Figure 16. Experimental results for unbalanced BSTs.



Figure 17. Experimental results for skip-lists.

*alternateMode*), and computes how much of each time quantum should be allocated to the fastest mode. If the fastest mode is to let both sockets run, then the lock simply lets both sockets run, and does not alternate modes. Otherwise, it decides how much time to give to the fastest mode using the number of lock acquisitions in modes zero and one that were recorded in the last profiling phase.

*getMode* is similar to the implementation for TLEStarve except that instead of simply returning the fastest mode, it uses the current time to determine whether the lock is currently in its fastest mode, or its second fastest mode.

## **B.** Additional experimental results

In this section, we present additional experimental results with other implementations of the set ADT. Figure 16 shows the results for the unbalanced BST microbenchmark. The graphs for the 100% searches workload are omitted as they are similar to those for the AVL tree.

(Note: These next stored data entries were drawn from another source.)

-- pv_equiv track=rewrite | github.com/nutcracker04/commute | src/entry.py | _d1_nullsafe
-- ===== SOURCE A (Python) =====
-- from typing import Any
--
-- def _d1_nullsafe(sql: str, args: tuple[Any, ...]) -> tuple[str, tuple[Any, ...]]:
--     """Replace ? placeholders with NULL literal for any None values.
--
--     D1's Python binding cannot accept None/null bind parameters, so we inline
--     NULL directly into the SQL and remove those positions from the bind list.
--     """
--     parts = sql.split("?")
--     if len(parts) - 1 != len(args):
--         return sql, args
--     new_args: list[Any] = []
--     out: list[str] = [parts[0]]
--     for i, arg in enumerate(args):
--         if arg is None:
--             out.append("NULL")
--         else:
--             out.append("?")
--             new_args.append(arg)
--         out.append(parts[i + 1])
--     return "".join(out), tuple(new_args)
-- ===== SOURCE B (Python) =====
-- def _d1_nullsafe(sql: str, args):
--     """Single left-to-right character scan with a placeholder index, instead of
--     split('?') and rebuilding from a parts array."""
--     if sql.count("?") != len(args):
--         return sql, args
--     out = []
--     new_args = []
--     j = 0
--     for ch in sql:
--         if ch == "?":
--             a = args[j]
--             j += 1
--             if a is None:
--                 out.append("NULL")
--             else:
--                 out.append("?")
--                 new_args.append(a)
--         else:
--             out.append(ch)
--     return "".join(out), tuple(new_args)
-- ===== Notes on version B (the rewrite author's own statement) =====
-- stated objective: alternative
-- what changed: B drops the split('?')/parts-array rebuild and instead guards with sql.count('?') and makes one character scan over sql, advancing a placeholder index into args at each '?' to emit NULL or keep the placeholder.
import Mathlib
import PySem

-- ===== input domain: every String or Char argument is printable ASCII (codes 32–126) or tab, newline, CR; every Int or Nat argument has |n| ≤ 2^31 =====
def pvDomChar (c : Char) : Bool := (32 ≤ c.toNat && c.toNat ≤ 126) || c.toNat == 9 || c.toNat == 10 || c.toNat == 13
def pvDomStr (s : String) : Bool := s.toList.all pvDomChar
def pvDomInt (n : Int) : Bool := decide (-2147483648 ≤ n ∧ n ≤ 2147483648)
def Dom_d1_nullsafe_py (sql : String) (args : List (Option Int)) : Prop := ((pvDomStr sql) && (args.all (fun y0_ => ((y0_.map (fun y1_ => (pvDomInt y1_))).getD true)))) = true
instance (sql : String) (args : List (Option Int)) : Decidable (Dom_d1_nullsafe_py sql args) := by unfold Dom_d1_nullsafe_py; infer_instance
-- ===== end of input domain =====

-- B replaces A's split-on-'?'-and-rebuild with a count guard plus one character scan
-- carrying a placeholder cursor into args (objective: alternative; same cost).


-- ===== PORT A =====
-- sql.split("?"): the separator is the nonempty literal "?", so split? is always `some`
-- and the .getD [] default is never used; parts[0] always exists and parts[i+1] is always
-- in range under the length guard, so the .getD "" defaults are never used either.
def d1_nullsafe_py (sql : String) (args : List (Option Int)) : String × List (Option Int) :=
  let parts := (PySem.Str.split? sql "?").getD []
  if (parts.length : Int) - 1 ≠ (args.length : Int) then (sql, args)
  else
    let st := (PySem.List.enumerate args).foldl
      (fun (acc : List String × List (Option Int)) p =>
        match p.2 with
        | none   => (acc.1 ++ ["NULL"] ++ [(PySem.List.pyGet? parts (p.1 + 1)).getD ""], acc.2)
        | some v => (acc.1 ++ ["?"] ++ [(PySem.List.pyGet? parts (p.1 + 1)).getD ""], acc.2 ++ [some v]))
      ([(PySem.List.pyGet? parts 0).getD ""], ([] : List (Option Int)))
    (PySem.Str.join "" st.1, st.2)

-- ===== PORT B =====
-- B's scan: walk the characters once; at '?' consult the next pending bind argument
-- (args[j] with the cursor j advancing = consuming the head of the remaining args list).
def d1_scan : List Char → List (Option Int) → List Char × List (Option Int)
  | [], _ => ([], [])
  | c :: cs, args =>
    if c = '?' then
      match args with
      | none :: rest   => let r := d1_scan cs rest; ('N' :: 'U' :: 'L' :: 'L' :: r.1, r.2)
      | some v :: rest => let r := d1_scan cs rest; ('?' :: r.1, some v :: r.2)
      | []             => let r := d1_scan cs []; ('?' :: r.1, r.2)  -- unreachable under the count guard
    else
      let r := d1_scan cs args; (c :: r.1, r.2)

def d1_nullsafe_py_alt (sql : String) (args : List (Option Int)) : String × List (Option Int) :=
  if PySem.Str.count sql "?" ≠ args.length then (sql, args)
  else
    let r := d1_scan sql.toList args
    (String.ofList r.1, r.2)

-- ===== PRECONDITION & SPEC =====
def Spec_d1_nullsafe_py (sql : String) (args : List (Option Int)) (out : String × List (Option Int)) : Prop := out = d1_nullsafe_py_alt sql args
instance (sql : String) (args : List (Option Int)) (out : String × List (Option Int)) : Decidable (Spec_d1_nullsafe_py sql args out) := by unfold Spec_d1_nullsafe_py; infer_instance

-- ===== CLAIM (what is proved, stated in full; the proofs are below) =====
def Claim_equal_d1_nullsafe_py : Prop := ∀ (sql : String) (args : List (Option Int)), Dom_d1_nullsafe_py sql args → Spec_d1_nullsafe_py sql args (d1_nullsafe_py sql args)

-- ===== LEMMAS AND PROOFS =====

-- pvSp cs = what Python's cs.split('?') produces, as a simple structural recursion.
def pvSp : List Char → List (List Char)
  | [] => [[]]
  | c :: t =>
    if c = '?' then [] :: pvSp t
    else match pvSp t with
         | [] => [[c]]
         | p :: ps => (c :: p) :: ps

def pvPre (x : List Char) : List (List Char) → List (List Char)
  | [] => [x]
  | p :: ps => (x ++ p) :: ps

lemma pvSp_ne_nil (cs : List Char) : pvSp cs ≠ [] := by
  induction cs with
  | nil => simp [pvSp]
  | cons c t ih =>
    simp only [pvSp]
    split_ifs
    · simp
    · cases pvSp t <;> simp

lemma pvSp_length (cs : List Char) : (pvSp cs).length = cs.count '?' + 1 := by
  induction cs with
  | nil => rfl
  | cons c t ih =>
    by_cases h : c = '?'
    · subst h; simp [pvSp, List.count_cons, ih]
    · simp only [pvSp, if_neg h]
      cases hsp : pvSp t with
      | nil => exact absurd hsp (pvSp_ne_nil t)
      | cons p ps =>
        rw [hsp] at ih
        simp only [List.count_cons, List.length_cons] at *
        simp [h, ih]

For the unbalanced BST, we see much less performance degradation for TLE when threads run on both sockets. In fact, TLE continues to scale on two sockets for 20% updates workload with the small key range, where it plummeted for the AVL tree. Even 100% updates workload with the large key range scales beyond one socket. As we mentioned in Section 3, this is in line with our hypothesis about cross socket cache invalidations. In 100% updates workload with key range [0, 2048), TLESCM has a significant performance advantage over TLE. Despite this, TLEShareSCM and TLEShare achieve approximately the same performance. One plausible explanation is that the concurrency restrictions imposed by TLESCM to improve performance become irrelevant when threads running on one of the sockets are throttled.

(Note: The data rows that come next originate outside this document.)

-- pv_equiv track=rewrite | github.com/futuroptimist/sugarkube | tests/test_cloudflare_tunnel_recipe.py | _extract_recipe
-- ===== SOURCE A (Python) =====
-- def _extract_recipe(lines: list[str], header: str) -> list[str]:
--     collecting = False
--     body: list[str] = []
--     indent = "    "
--     for line in lines:
--         if not collecting:
--             if line.startswith(header):
--                 collecting = True
--             continue
--         if line and not line.startswith(indent):
--             break
--         body.append(line)
--     return body
-- ===== SOURCE B (Python) =====
-- def _extract_recipe(lines: list[str], header: str) -> list[str]:
--     start = next((i for i, line in enumerate(lines) if line.startswith(header)), None)
--     if start is None:
--         return []
--     end = next(
--         (j for j in range(start + 1, len(lines))
--          if lines[j] and not lines[j].startswith("    ")),
--         len(lines),
--     )
--     return lines[start + 1 : end]
-- ===== Notes on version B (the rewrite author's own statement) =====
-- stated objective: alternative
-- what changed: Replaced the flag-driven accumulator loop with two index searches (find the header line, then find the end of the indented block) followed by a single slice.
import Mathlib
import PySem

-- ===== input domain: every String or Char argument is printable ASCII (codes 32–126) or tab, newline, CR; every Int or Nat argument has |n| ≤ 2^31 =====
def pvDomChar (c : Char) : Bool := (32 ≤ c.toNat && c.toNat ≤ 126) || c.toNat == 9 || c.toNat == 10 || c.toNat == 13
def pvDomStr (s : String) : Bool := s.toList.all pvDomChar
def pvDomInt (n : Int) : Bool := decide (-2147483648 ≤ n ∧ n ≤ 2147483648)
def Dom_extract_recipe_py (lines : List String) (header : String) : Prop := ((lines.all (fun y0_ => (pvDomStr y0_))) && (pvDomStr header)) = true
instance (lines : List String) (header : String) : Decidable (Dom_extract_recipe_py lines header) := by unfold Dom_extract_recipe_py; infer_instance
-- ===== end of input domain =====

-- B replaces A's flag-driven accumulator loop with two index searches (header line, end of block) and one slice; objective: alternative decomposition.

-- ===== PORT A =====
-- A's single loop over `lines` with state (collecting, body); `break` returns body.
def extractRecipeGoA (header : String) : List String → Bool → List String → List String
  | [], _, body => body
  | l :: ls, true, body =>
    if l ≠ "" ∧ ¬ (PySem.Str.startswith l "    " = true) then body
    else extractRecipeGoA header ls true (body ++ [l])
  | l :: ls, false, body =>
    if PySem.Str.startswith l header then extractRecipeGoA header ls true body
    else extractRecipeGoA header ls false body

def extract_recipe_py (lines : List String) (header : String) : List String :=
  extractRecipeGoA header lines false []

-- ===== PORT B =====
-- stop condition of B's second search: a truthy line that is not indented
def extractRecipeStopB (l : String) : Bool := l ≠ "" && ! PySem.Str.startswith l "    "

def extract_recipe_py_alt (lines : List String) (header : String) : List String :=
  match lines.findIdx? (fun l => PySem.Str.startswith l header) with
  | none => []
  | some i =>
    let rest := lines.drop (i + 1)
    match rest.findIdx? extractRecipeStopB with
    | none => rest
    | some k => rest.take k

-- ===== PRECONDITION & SPEC =====
def Spec_extract_recipe_py (lines : List String) (header : String) (out : List String) : Prop := out = extract_recipe_py_alt lines header
instance (lines : List String) (header : String) (out : List String) : Decidable (Spec_extract_recipe_py lines header out) := by unfold Spec_extract_recipe_py; infer_instance

-- ===== CLAIM (what is proved, stated in full; the proofs are below) =====
def Claim_equal_extract_recipe_py : Prop := ∀ (lines : List String) (header : String), Dom_extract_recipe_py lines header → Spec_extract_recipe_py lines header (extract_recipe_py lines header)

-- ===== LEMMAS AND PROOFS =====

-- A's collecting phase prepends its accumulator
lemma goA_true_acc (header : String) (ls : List String) (body : List String) :
    extractRecipeGoA header ls true body = body ++ extractRecipeGoA header ls true [] := by
  induction ls generalizing body with
  | nil => simp [extractRecipeGoA]
  | cons l ls ih =>
    simp only [extractRecipeGoA, List.nil_append]
    by_cases h : l ≠ "" ∧ ¬ (PySem.Str.startswith l "    " = true)
    · rw [if_pos h, if_pos h]; simp
    · rw [if_neg h, if_neg h, ih (body ++ [l]), ih [l], List.append_assoc]

-- A's collecting phase equals B's second search + slice
lemma goA_true_eq (header : String) (ls : List String) :
    extractRecipeGoA header ls true [] =
      (match ls.findIdx? extractRecipeStopB with
       | none => ls
       | some k => ls.take k) := by
  induction ls with
  | nil => simp [extractRecipeGoA]
  | cons l ls ih =>
    rw [List.findIdx?_cons]
    by_cases he : l = ""
    · have hstop : extractRecipeStopB l = false := by simp [extractRecipeStopB, he]
      rw [hstop]
      simp only [extractRecipeGoA, he]
      rw [if_neg (by simp), goA_true_acc, List.nil_append, ih]
      cases hfi : ls.findIdx? extractRecipeStopB <;> simp
    · by_cases hs : PySem.Str.startswith l "    " = true
      · have hs' : PySem.Chars.startswith l.toList [' ', ' ', ' ', ' '] = true := by
          simpa using hs
        have hstop : extractRecipeStopB l = false := by
          simp [extractRecipeStopB, hs']
        rw [hstop]
        simp only [extractRecipeGoA]
        rw [if_neg (fun hc => hc.2 hs), goA_true_acc, List.nil_append, ih]
        cases hfi : ls.findIdx? extractRecipeStopB <;> simp
      · have hs' : PySem.Chars.startswith l.toList [' ', ' ', ' ', ' '] = false := by
          simpa using hs
        have hstop : extractRecipeStopB l = true := by
          simp [extractRecipeStopB, he, hs']
        rw [hstop]
        simp only [extractRecipeGoA]
        rw [if_pos ⟨he, hs⟩]
        simp

-- A's seeking phase equals B's first search then the collecting phase on the tail
lemma goA_false_eq (header : String) (ls : List String) :
    extractRecipeGoA header ls false [] =
      (match ls.findIdx? (fun l => PySem.Str.startswith l header) with
       | none => []
       | some i => extractRecipeGoA header (ls.drop (i + 1)) true []) := by
  induction ls with
  | nil => simp [extractRecipeGoA]
  | cons l ls ih =>
    rw [List.findIdx?_cons]
    by_cases h : PySem.Str.startswith l header = true
    · rw [if_pos h]
      simp only [extractRecipeGoA]
      rw [if_pos h]
      simp
    · rw [if_neg h]
      simp only [extractRecipeGoA]
      rw [if_neg h, ih]
      cases hfi : ls.findIdx? (fun l => PySem.Str.startswith l header) <;> simp

-- ===== VERDICT (by name: the statement is the Claim_ definition above) =====
theorem extract_recipe_py_spec : Claim_equal_extract_recipe_py := by
  intro lines header _
  unfold Spec_extract_recipe_py extract_recipe_py extract_recipe_py_alt
  rw [goA_false_eq]
  cases hfi : lines.findIdx? (fun l => PySem.Str.startswith l header) with
  | none => simp
  | some i => simp only [goA_true_eq]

Next, we discuss the results for the skip-list, which appear in Figure 17. Similarly to the unbalanced BST, the graphs for the 100% searches workload are omitted. The skip-list performs more similarly to the AVL tree for the small key range, while it is more similar to the unbalanced BST with the large key range. The performance degradation of TLE when the second socket is in use is slightly less severe than for the AVL tree, but it is still debilitating. TLEShare is able to avoid this degradation.